→ **Task brief**
How do the lines below between the ones holding "rw [pv_rot2_comm a" and "simp only [List.map_cons, pvZip3_cons]", inclusive, read? Give them again exactly, with no other lines.

→ **Records for this exercise**
-- pv_equiv track=rewrite | github.com/tyc45/Tech_iA_python_introduction | codewars_exercices.py | sc
-- ===== SOURCE A (Python) =====
-- def sc(s):
--
--     #https://www.codewars.com/kata/5710a50d336aed828100055a/train/python
--
--     count = 0
--     for i in range(len(s)):
--         count += 1
--         if i < len(s) -1:
--             count += 1
--             if s[i] != s[i+1]:
--                 count += 5
--     return count
-- ===== SOURCE B (Python) =====
-- def sc(s):
--     if not s:
--         return 0
--     runs = 0
--     rest = s
--     while rest:
--         runs += 1
--         rest = rest.lstrip(rest[0])
--     return 2 * len(s) + 5 * runs - 6
-- ===== Notes on version B (the rewrite author's own statement) =====
-- stated objective: alternative
-- what changed: B segments the string into maximal runs of equal characters by repeatedly lstrip-ping the leading character, counts the runs R, and returns 2*len(s)+5*R-6 (0 for empty), instead of A's per-index loop with nested conditional increments.
import Mathlib
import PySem

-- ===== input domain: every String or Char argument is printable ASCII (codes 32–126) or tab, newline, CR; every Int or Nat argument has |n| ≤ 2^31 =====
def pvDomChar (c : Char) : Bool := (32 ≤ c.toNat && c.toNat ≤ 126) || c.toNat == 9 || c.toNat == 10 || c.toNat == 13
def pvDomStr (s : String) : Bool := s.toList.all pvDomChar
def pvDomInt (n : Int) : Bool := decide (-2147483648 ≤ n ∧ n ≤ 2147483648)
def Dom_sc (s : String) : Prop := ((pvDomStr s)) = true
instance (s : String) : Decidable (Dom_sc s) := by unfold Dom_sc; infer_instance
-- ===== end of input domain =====

-- B replaces A's per-index loop (nested conditional increments) by run segmentation:
-- it strips maximal runs of the leading character, counts the runs R, and returns
-- 2*len(s)+5*R-6 (0 for empty); objective: alternative.

-- ===== PORT A =====
-- for i in range(len(s)): count += 1; if i < len(s)-1: count += 1; if s[i] != s[i+1]: count += 5
def sc (s : String) : Int :=
  let l := s.toList
  (List.range l.length).foldl (fun count i =>
    let count := count + 1
    if i < l.length - 1 then
      let count := count + 1
      if l.getD i ' ' ≠ l.getD (i+1) ' ' then count + 5 else count
    else count) 0

-- ===== PORT B =====
-- the while loop: while rest: runs += 1; rest = rest.lstrip(rest[0])
-- (lstrip with a one-character argument removes exactly the leading run = dropWhile)
def pvRunLoop : List Char → Nat → Nat
  | [], runs => runs
  | c :: rest, runs => pvRunLoop (rest.dropWhile (· == c)) (runs + 1)
termination_by l _ => l.length
decreasing_by
  simp only [List.length_cons]
  exact Nat.lt_succ_of_le (rest.length_dropWhile_le _)

def sc_alt (s : String) : Int :=
  let l := s.toList
  if l = [] then 0
  else 2 * (l.length : Int) + 5 * (pvRunLoop l 0 : Int) - 6

-- ===== PRECONDITION & SPEC =====
def Spec_sc (s : String) (out : Int) : Prop := out = sc_alt s
instance (s : String) (out : Int) : Decidable (Spec_sc s out) := by unfold Spec_sc; infer_instance

-- ===== CLAIM (what is proved, stated in full; the proofs are below) =====
def Claim_equal_sc : Prop := ∀ (s : String), Dom_sc s → Spec_sc s (sc s)

-- ===== LEMMAS AND PROOFS =====

-- number of adjacent differing pairs
def pvD (l : List Char) : Nat := (l.zip l.tail).countP (fun p => p.1 ≠ p.2)

-- per-index contribution of A's loop body
def pvG (l : List Char) (i : Nat) : Int :=
  1 + (if i < l.length - 1 then 1 + (if l.getD i ' ' ≠ l.getD (i+1) ' ' then 5 else 0) else 0)

theorem pvStep_eq (l : List Char) (c : Int) (i : Nat) :
    (let count := c + 1
     if i < l.length - 1 then
       let count := count + 1
       if l.getD i ' ' ≠ l.getD (i+1) ' ' then count + 5 else count
     else count) = c + pvG l i := by
  simp only [pvG]
  split_ifs <;> ring

theorem pvFoldl_eq_sum (l : List Char) (c : Int) (idxs : List Nat) :
    idxs.foldl (fun count i =>
      let count := count + 1
      if i < l.length - 1 then
        let count := count + 1
        if l.getD i ' ' ≠ l.getD (i+1) ' ' then count + 5 else count
      else count) c = c + (idxs.map (pvG l)).sum := by
  induction idxs generalizing c with
  | nil => simp
  | cons i t ih =>
      simp only [List.foldl_cons, List.map_cons, List.sum_cons]
      rw [pvStep_eq, ih]
      ring

theorem pvG_shift (a b : Char) (t : List Char) (i : Nat) :
    pvG (a :: b :: t) (i + 1) = pvG (b :: t) i := by
  simp only [pvG, List.length_cons, List.getD_cons_succ]
  have : i + 1 < t.length + 1 + 1 - 1 ↔ i < t.length + 1 - 1 := by omega
  rw [if_congr this rfl rfl]

-- A's loop total equals the closed form 2n-1+5D on nonempty lists
theorem pvSum_eq (l : List Char) :
    ((List.range l.length).map (pvG l)).sum =
      (if l = [] then 0 else 2 * (l.length : Int) - 1 + 5 * (pvD l : Int)) := by
  induction l with
  | nil => simp
  | cons a t ih =>
      cases t with
      | nil => simp [pvG, pvD, List.range_succ]
      | cons b t2 =>
          have hr : List.range (a :: b :: t2).length =
              0 :: (List.range (b :: t2).length).map (· + 1) := by
            simp [List.length_cons, List.range_succ_eq_map]
          rw [hr]
          simp only [List.map_cons, List.sum_cons, List.map_map]
          have hm : ((List.range (b :: t2).length).map (pvG (a :: b :: t2) ∘ (· + 1))) =
              (List.range (b :: t2).length).map (pvG (b :: t2)) := by
            apply List.map_congr_left
            intro i _
            exact pvG_shift a b t2 i
          rw [hm, ih]
          have h0 : pvG (a :: b :: t2) 0 = 2 + (if a ≠ b then (5:Int) else 0) := by
            simp [pvG]; split_ifs <;> ring
          rw [h0]
          simp only [pvD, List.zip_cons_cons, List.countP_cons, List.tail_cons,
            List.length_cons, if_neg (List.cons_ne_nil b t2), if_neg (List.cons_ne_nil a (b::t2))]
          by_cases h : a = b <;> simp [h] <;> ring

theorem pvRunLoop_acc (l : List Char) (r : Nat) : pvRunLoop l r = r + pvRunLoop l 0 := by
  induction hn : l.length using Nat.strong_induction_on generalizing l r with
  | _ n ih =>
    match l with
    | [] => simp [pvRunLoop]
    | c :: rest =>
      simp only [pvRunLoop]
      have hlen : (rest.dropWhile (· == c)).length < n := by
        have := rest.length_dropWhile_le (· == c)
        simp at hn; omega
      rw [ih _ hlen _ _ rfl, ih _ hlen _ 1 rfl]
      omega

-- B's run count equals D + 1 on nonempty lists
theorem pvRunLoop_eq_D (l : List Char) (h : l ≠ []) : pvRunLoop l 0 = pvD l + 1 := by
  induction hn : l.length using Nat.strong_induction_on generalizing l with
  | _ n ih =>
    match l, h with
    | [c], _ => simp [pvRunLoop, pvD]
    | c :: b :: t, _ =>
      by_cases hbc : b = c
      · subst hbc
        have h1 : pvRunLoop (b :: b :: t) 0 = pvRunLoop (b :: t) 0 := by
          simp [pvRunLoop, List.dropWhile]
        have h2 : pvD (b :: b :: t) = pvD (b :: t) := by
          simp [pvD, List.zip_cons_cons]
        rw [h1, h2]
        exact ih (b :: t).length (by simp [← hn]) (b :: t) (by simp) rfl
      · have h1 : pvRunLoop (c :: b :: t) 0 = 1 + pvRunLoop (b :: t) 0 := by
          have hd : (b :: t).dropWhile (· == c) = b :: t := by
            simp [hbc]
          rw [pvRunLoop, hd, pvRunLoop_acc]
        have h2 : pvD (c :: b :: t) = 1 + pvD (b :: t) := by
          simp only [pvD, List.zip_cons_cons, List.tail_cons, List.countP_cons]
          rw [if_pos (by simp; exact fun h => hbc h.symm)]
          omega
        rw [h1, h2, ih (b :: t).length (by simp [← hn]) (b :: t) (by simp) rfl]
        omega

-- ===== VERDICT (by name: the statement is the Claim_ definition above) =====
theorem sc_spec : Claim_equal_sc := by
  intro s _
  unfold Spec_sc sc sc_alt
  simp only []
  rw [pvFoldl_eq_sum, pvSum_eq]
  by_cases h : s.toList = []
  · simp [h]
  · rw [if_neg h, if_neg h, pvRunLoop_eq_D _ h]
    push_cast
    ring
theorem pv_fold (n : Nat) (hn : 2 ≤ n) : ∀ (ops : List String) (l : List Int) (b : List (List Int)) (rg : List Int),
    l.length = n → b.length = n → rg.length = n →
    (ops.foldl (fun rows op =>
        if op.toList.head? = some 'S' then rows.getLastI :: rows.dropLast
        else pvRotateB rows) (pvZip3 l b rg)
      = pvZip3 (ops.foldl (fun s op =>
            if op.toList.head? = some 'S'
            then (pvDeqShift s.1, pvDeqShift s.2.1, pvDeqShift s.2.2)
            else pvRotateA s) (l, b, rg)).1
          (ops.foldl (fun s op =>
            if op.toList.head? = some 'S'
            then (pvDeqShift s.1, pvDeqShift s.2.1, pvDeqShift s.2.2)
            else pvRotateA s) (l, b, rg)).2.1
          (ops.foldl (fun s op =>
            if op.toList.head? = some 'S'
            then (pvDeqShift s.1, pvDeqShift s.2.1, pvDeqShift s.2.2)
            else pvRotateA s) (l, b, rg)).2.2)
    ∧ (ops.foldl (fun s op =>
          if op.toList.head? = some 'S'
          then (pvDeqShift s.1, pvDeqShift s.2.1, pvDeqShift s.2.2)
          else pvRotateA s) (l, b, rg)).1.length = n
    ∧ (ops.foldl (fun s op =>
          if op.toList.head? = some 'S'
          then (pvDeqShift s.1, pvDeqShift s.2.1, pvDeqShift s.2.2)
          else pvRotateA s) (l, b, rg)).2.1.length = n
    ∧ (ops.foldl (fun s op =>
          if op.toList.head? = some 'S'
          then (pvDeqShift s.1, pvDeqShift s.2.1, pvDeqShift s.2.2)
          else pvRotateA s) (l, b, rg)).2.2.length = n := by
  intro ops
  induction ops with
  | nil =>
    intro l b rg hl hb hrg
    exact ⟨rfl, hl, hb, hrg⟩
  | cons op ops' ih =>
    intro l b rg hl hb hrg
    have hl0 : l ≠ [] := by intro hh; rw [hh] at hl; simp at hl; omega
    have hb0 : b ≠ [] := by intro hh; rw [hh] at hb; simp at hb; omega
    have hrg0 : rg ≠ [] := by intro hh; rw [hh] at hrg; simp at hrg; omega
    simp only [List.foldl_cons]
    by_cases hS : op.toList.head? = some 'S'
    · rw [if_pos hS, if_pos hS,
        pv_shift_comm l b rg (by omega) (by omega) hl0]
      exact ih (pvDeqShift l) (pvDeqShift b) (pvDeqShift rg)
        (by rw [pvDeqShift_length _ hl0]; exact hl)
        (by rw [pvDeqShift_length _ hb0]; exact hb)
        (by rw [pvDeqShift_length _ hrg0]; exact hrg)
    · rw [if_neg hS, if_neg hS]
      cases l with
      | nil => exact absurd rfl hl0
      | cons a l' =>
        cases b with
        | nil => exact absurd rfl hb0
        | cons m b' =>
          cases rg with
          | nil => exact absurd rfl hrg0
          | cons c rg' =>
            have hll : l' ≠ [] := by
              intro hh; rw [hh] at hl; simp at hl; omega
            have hbb : b'.length = l'.length := by
              simp at hl hb; omega
            have hrr : rg'.length = l'.length := by
              simp at hl hrg; omega
            rw [pv_rot2_comm a l' m b' c rg' hll hbb hrr]
            have hlen := pvRotateA_length (a :: l') (m :: b') (c :: rg') n hl hb hrg (by omega)
            exact ih _ _ _ hlen.1 hlen.2.1 hlen.2.2

-- a matrix whose rows all have at least two elements is exactly its zip3 decomposition
theorem pv_rows_eq_zip3 : ∀ (rc : List (List Int)),
    (∀ row ∈ rc, 2 ≤ row.length) →
    rc = pvZip3 (rc.map fun row => row.headI)
      (rc.map fun row => (row.drop 1).dropLast) (rc.map fun row => row.getLastI) := by
  intro rc
  induction rc with
  | nil => intro _; rfl
  | cons row rest ih =>
    intro h
    have hrow : 2 ≤ row.length := h row (by simp)
    simp only [List.map_cons, pvZip3_cons]
    rw [← ih (fun r hr => h r (by simp [hr]))]
    congr 1
    cases row with
    | nil => simp at hrow
    | cons a t =>
      have ht : t ≠ [] := by intro hh; rw [hh] at hrow; simp at hrow
      simp only [List.drop_one, List.tail_cons]
      rw [pv_getLastI_cons a t ht]
      show a :: t = a :: (t.dropLast ++ [t.getLastI])
      rw [pv_dropLast_last t ht]
-- pv_equiv track=rewrite | github.com/mbronis/algos | coderbyte.py | ClosestEnemyII
-- ===== SOURCE A (Python) =====
-- def ClosestEnemyII(strArr):
--     m = [list(r) for r in strArr]
--
--     pos_foes = []
--
--     for ir, r in enumerate(m):
--         for ic, c in enumerate(r):
--             if c == '1':
--                 pos_friend = (ir, ic)
--             if c == '2':
--                 pos_foes.append((ir, ic))
--
--     if len(pos_foes) == 0:
--         return 0
--
--     r, c = len(m), len(m[0])
--     min_dist = r + c
--
--     for pos_foe in pos_foes:
--         dist_r = min([abs((pos_friend[0] + s) % r - (pos_foe[0] + s) % r) for s in range(r)])
--         dist_c = min([abs((pos_friend[1] + s) % c - (pos_foe[1] + s) % c) for s in range(c)])
--         if dist_r + dist_c < min_dist:
--             min_dist = dist_r + dist_c
--
--     return min_dist
-- ===== SOURCE B (Python) =====
-- def ClosestEnemyII(strArr):
--     friend = None
--     foes = []
--     for ir, row in enumerate(strArr):
--         for ic, ch in enumerate(row):
--             if ch == '1':
--                 friend = (ir, ic)
--             elif ch == '2':
--                 foes.append((ir, ic))
--     if not foes:
--         return 0
--     fr, fc = friend
--     r, c = len(strArr), len(strArr[0])
--
--     def circ(d, n):
--         d %= n
--         return min(d, n - d)
--
--     return min(circ(fr - er, r) + circ(fc - ec, c) for er, ec in foes)
-- ===== Notes on version B (the rewrite author's own statement) =====
-- stated objective: faster
-- what changed: Replaces the per-foe shift-minimisation loops (min over all cyclic shifts of row/column index differences) by the closed-form circular distance min(d mod n, n - d mod n); Pre_ only excludes the inputs where A raises (a foe '2' but no friend '1', or an empty first row).
import Mathlib
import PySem
-- pv_equiv track=rewrite | github.com/justinmoon/vibe | src/vibe/openai_client.py | sanitize_branch_name
-- ===== SOURCE A (Python) =====
-- def sanitize_branch_name(name: str) -> str:
--     lowered = name.strip().lower()
--     lowered = lowered.lstrip("-_ ")
--     cleaned = []
--     previous_dash = False
--     for char in lowered:
--         if char.isalnum():
--             cleaned.append(char)
--             previous_dash = False
--         else:
--             if not previous_dash:
--                 cleaned.append("-")
--             previous_dash = True
--     sanitized = "".join(cleaned).strip("-")
--     return sanitized
-- ===== SOURCE B (Python) =====
-- def sanitize_branch_name(name: str) -> str:
--     lowered = name.strip().lower()
--     mapped = "".join(c if c.isalnum() else "-" for c in lowered)
--     return "-".join(p for p in mapped.split("-") if p)
-- ===== Notes on version B (the rewrite author's own statement) =====
-- stated objective: alternative
-- what changed: Replaces the previous_dash state-flag single pass plus the final dash strip (and the redundant extra lstrip) with a stateless map of every non-alphanumeric char to a dash, then a split on dashes, dropping empty pieces, and a dash join.
import Mathlib
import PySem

→ **Response for this exercise**
            rw [pv_rot2_comm a l' m b' c rg' hll hbb hrr]
            have hlen := pvRotateA_length (a :: l') (m :: b') (c :: rg') n hl hb hrg (by omega)
            exact ih _ _ _ hlen.1 hlen.2.1 hlen.2.2

-- a matrix whose rows all have at least two elements is exactly its zip3 decomposition
theorem pv_rows_eq_zip3 : ∀ (rc : List (List Int)),
    (∀ row ∈ rc, 2 ≤ row.length) →
    rc = pvZip3 (rc.map fun row => row.headI)
      (rc.map fun row => (row.drop 1).dropLast) (rc.map fun row => row.getLastI) := by
  intro rc
  induction rc with
  | nil => intro _; rfl
  | cons row rest ih =>
    intro h
    have hrow : 2 ≤ row.length := h row (by simp)
    simp only [List.map_cons, pvZip3_cons]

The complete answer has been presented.